▸ **GOAL OF THE EXERCISE**: Within the data beneath, some lines may hold the word "pvDomInt". Give the number of those lines and nothing else.

===== MATERIAL TO PROCESS

-- pv_equiv track=rewrite | github.com/ouvir/Algorithm | 프로그래머스/3/42579. 베스트앨범/베스트앨범.py | solution
-- ===== SOURCE A (Python) =====
-- def solution(genres, plays):
--     dict1 = dict()
--     dict2 = dict()
--
--     for i in range(len(genres)):
--         # dict1 업데이트
--         if genres[i] in dict1:
--             dict1[genres[i]] += plays[i]
--         else:
--             dict1[genres[i]] = plays[i]
--
--         # dict2 업데이트
--         if genres[i] in dict2:
--             # 비교
--             dict2[genres[i]].append((plays[i],i))
--             dict2[genres[i]].sort(key= lambda x:x[0], reverse=True)
--             while len(dict2[genres[i]]) > 2:
--                 dict2[genres[i]].pop()
--         else:
--             # 추가
--             dict2[genres[i]] = []
--             dict2[genres[i]].append((plays[i],i))
--
--     items = list(dict1.items())
--     items.sort(key=lambda x: x[1], reverse=True)
--
--     answer = []
--
--     for key, value in items:
--         for item in dict2[key]:
--             answer.append(item[1])
--
--     return answer
-- ===== SOURCE B (Python) =====
-- def solution(genres, plays):
--     totals = {}
--     tracks = {}
--     for i, g in enumerate(genres):
--         totals[g] = totals.get(g, 0) + plays[i]
--         tracks.setdefault(g, []).append((plays[i], i))
--     answer = []
--     for g in sorted(totals, key=totals.get, reverse=True):
--         for p, i in sorted(tracks[g], key=lambda t: t[0], reverse=True)[:2]:
--             answer.append(i)
--     return answer
-- ===== Notes on version B (the rewrite author's own statement) =====
-- stated objective: simpler
-- what changed: B drops A's in-loop top-2 maintenance (append, re-sort, pop inside the scan): it builds the full per-genre track lists and totals in one plain pass, then sorts each genre's list once at the end and takes the first two.
import Mathlib
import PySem

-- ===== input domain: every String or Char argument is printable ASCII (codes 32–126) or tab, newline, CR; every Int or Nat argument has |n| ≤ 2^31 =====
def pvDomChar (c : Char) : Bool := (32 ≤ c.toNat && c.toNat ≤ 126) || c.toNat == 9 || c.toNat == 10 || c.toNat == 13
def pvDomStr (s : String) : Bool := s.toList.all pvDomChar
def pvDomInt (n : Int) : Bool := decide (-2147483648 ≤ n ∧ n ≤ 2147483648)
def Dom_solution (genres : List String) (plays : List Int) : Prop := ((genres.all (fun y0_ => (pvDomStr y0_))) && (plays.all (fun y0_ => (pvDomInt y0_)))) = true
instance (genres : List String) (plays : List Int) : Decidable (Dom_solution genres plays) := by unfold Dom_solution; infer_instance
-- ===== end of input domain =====

-- B replaces A's in-loop top-2 maintenance (append + re-sort + pop at every step) by one plain
-- grouping pass followed by a single sort-and-take-2 per genre at the end (objective: simpler).

-- ===== PORT A =====
-- helper for A's 'while len(dict2[g]) > 2: dict2[g].pop()'
def pvPopWhileGt2 (l : List (Int × Int)) : List (Int × Int) :=
  if h : l.length > 2 then pvPopWhileGt2 l.dropLast else l
termination_by l.length
decreasing_by simp [List.length_dropLast]; omega

def solution (genres : List String) (plays : List Int) : List Int :=
  let st := (PySem.List.pyRange 0 (PySem.List.len genres) 1).foldl
    (fun (st : PySem.Dict String Int × PySem.Dict String (List (Int × Int))) i =>
      let g := PySem.List.pyGetD genres i ""
      let p := PySem.List.pyGetD plays i 0
      let d1 := if st.1.contains g then st.1.insert g (st.1.getD g 0 + p) else st.1.insert g p
      let d2 := if st.2.contains g then
          st.2.insert g (pvPopWhileGt2
            (PySem.List.sorted (st.2.getD g [] ++ [(p, i)]) (fun t => t.1) true))
        else st.2.insert g [(p, i)]
      (d1, d2))
    (PySem.Dict.empty, PySem.Dict.empty)
  let items := PySem.List.sorted st.1.items (fun kv => kv.2) true
  items.foldl (fun ans kv => (st.2.getD kv.1 []).foldl (fun a it => a ++ [it.2]) ans) []

-- ===== PORT B =====
def solution_alt (genres : List String) (plays : List Int) : List Int :=
  let st := (PySem.List.enumerate genres 0).foldl
    (fun (st : PySem.Dict String Int × PySem.Dict String (List (Int × Int))) ig =>
      let p := PySem.List.pyGetD plays ig.1 0
      (st.1.insert ig.2 (st.1.getD ig.2 0 + p),
       st.2.modify ig.2 [] (· ++ [(p, ig.1)])))
    (PySem.Dict.empty, PySem.Dict.empty)
  (PySem.List.sorted st.1.keys (fun k => st.1.getD k 0) true).foldl
    (fun ans g =>
      ((PySem.List.sorted (st.2.getD g []) (fun t => t.1) true).take 2).foldl
        (fun a t => a ++ [t.2]) ans) []

-- ===== PRECONDITION & SPEC =====
-- Pre_ excludes exactly the inputs on which A raises IndexError: plays shorter than genres.
def Pre_solution (genres : List String) (plays : List Int) : Prop := genres.length ≤ plays.length
instance (genres : List String) (plays : List Int) : Decidable (Pre_solution genres plays) := by unfold Pre_solution; infer_instance
def pvWitness_solution : List String × List Int := (["a", "b", "a"], [5, 7, 5])

def Spec_solution (genres : List String) (plays : List Int) (out : List Int) : Prop := out = solution_alt genres plays
instance (genres : List String) (plays : List Int) (out : List Int) : Decidable (Spec_solution genres plays out) := by unfold Spec_solution; infer_instance

-- ===== CLAIM (what is proved, stated in full; the proofs are below) =====
def Claim_equal_solution : Prop := ∀ (genres : List String) (plays : List Int), Dom_solution genres plays → Pre_solution genres plays → Spec_solution genres plays (solution genres plays)

-- ===== LEMMAS AND PROOFS =====

-- the top-2 of a genre's track list, as B computes it
def pvTop2 (l : List (Int × Int)) : List (Int × Int) :=
  (PySem.List.sorted l (fun t => t.1) true).take 2

-- the index list both loops run over, and named step functions for the four dict updates
def pvIdx (genres : List String) : List Int := PySem.List.pyRange 0 (PySem.List.len genres) 1
def pvG (genres : List String) (i : Int) : String := PySem.List.pyGetD genres i ""
def pvP (plays : List Int) (i : Int) : Int := PySem.List.pyGetD plays i 0

def pvF1 (genres : List String) (plays : List Int) (d : PySem.Dict String Int) (i : Int) : PySem.Dict String Int :=
  if d.contains (pvG genres i) then d.insert (pvG genres i) (d.getD (pvG genres i) 0 + pvP plays i)
  else d.insert (pvG genres i) (pvP plays i)

def pvF1' (genres : List String) (plays : List Int) (d : PySem.Dict String Int) (i : Int) : PySem.Dict String Int :=
  d.insert (pvG genres i) (d.getD (pvG genres i) 0 + pvP plays i)

def pvF2A (genres : List String) (plays : List Int) (d : PySem.Dict String (List (Int × Int))) (i : Int) : PySem.Dict String (List (Int × Int)) :=
  if d.contains (pvG genres i) then
    d.insert (pvG genres i) (pvPopWhileGt2
      (PySem.List.sorted (d.getD (pvG genres i) [] ++ [(pvP plays i, i)]) (fun t => t.1) true))
  else d.insert (pvG genres i) [(pvP plays i, i)]

def pvF2B (genres : List String) (plays : List Int) (d : PySem.Dict String (List (Int × Int))) (i : Int) : PySem.Dict String (List (Int × Int)) :=
  d.insert (pvG genres i) (d.getD (pvG genres i) [] ++ [(pvP plays i, i)])

-- a fold whose two state components evolve independently splits into two folds
theorem pvFoldPair {ι α β : Type} (l : List ι) (f : α → ι → α) (g : β → ι → β) (a : α) (b : β) :
    l.foldl (fun s i => (f s.1 i, g s.2 i)) (a, b) = (l.foldl f a, l.foldl g b) := by
  induction l generalizing a b with
  | nil => rfl
  | cons x t ih => simpa using ih (f a x) (g b x)

theorem pvLengthInsertBy {α : Type} (b : α → α → Bool) (x : α) (s : List α) :
    (PySem.List.insertBy b x s).length = s.length + 1 := by
  induction s with
  | nil => rfl
  | cons y t ih => simp only [PySem.List.insertBy]; split <;> simp [ih]

theorem pvTakeInsertBy {α : Type} (n : Nat) (b : α → α → Bool) (x : α) (s : List α) :
    (PySem.List.insertBy b x s).take n = (PySem.List.insertBy b x (s.take n)).take n := by
  induction s generalizing n with
  | nil => simp
  | cons y t ih =>
    cases n with
    | zero => simp
    | succ m =>
      simp only [List.take_succ_cons, PySem.List.insertBy]
      split
      · simp only [List.take_succ_cons, List.cons.injEq, true_and]
        cases m with
        | zero => simp
        | succ k =>
          simp only [List.take_succ_cons, List.take_take, List.cons.injEq, true_and]
          congr 1
          omega
      · simp only [List.take_succ_cons, List.cons.injEq, true_and]
        exact ih m

theorem pvPopWhileGt2_eq_take (l : List (Int × Int)) (h : l.length ≤ 3) :
    pvPopWhileGt2 l = l.take 2 := by
  unfold pvPopWhileGt2
  split
  · next h2 =>
    have h3 : l.length = 3 := by omega
    unfold pvPopWhileGt2
    rw [dif_neg (by simp [List.length_dropLast]; omega)]
    rw [List.dropLast_eq_take, h3]
  · next h2 =>
    rw [List.take_of_length_le (by omega)]

theorem pvSortedRevAppend {α κ : Type} [LinearOrder κ] (l : List α) (x : α) (key : α → κ) :
    PySem.List.sorted (l ++ [x]) key true
      = PySem.List.insertBy (fun a b => decide (key b < key a)) x (PySem.List.sorted l key true) := by
  rw [PySem.List.sorted_rev_eq_foldl_insertBy, PySem.List.sorted_rev_eq_foldl_insertBy, List.foldl_append]
  rfl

==========

▸ **RESULT**: 2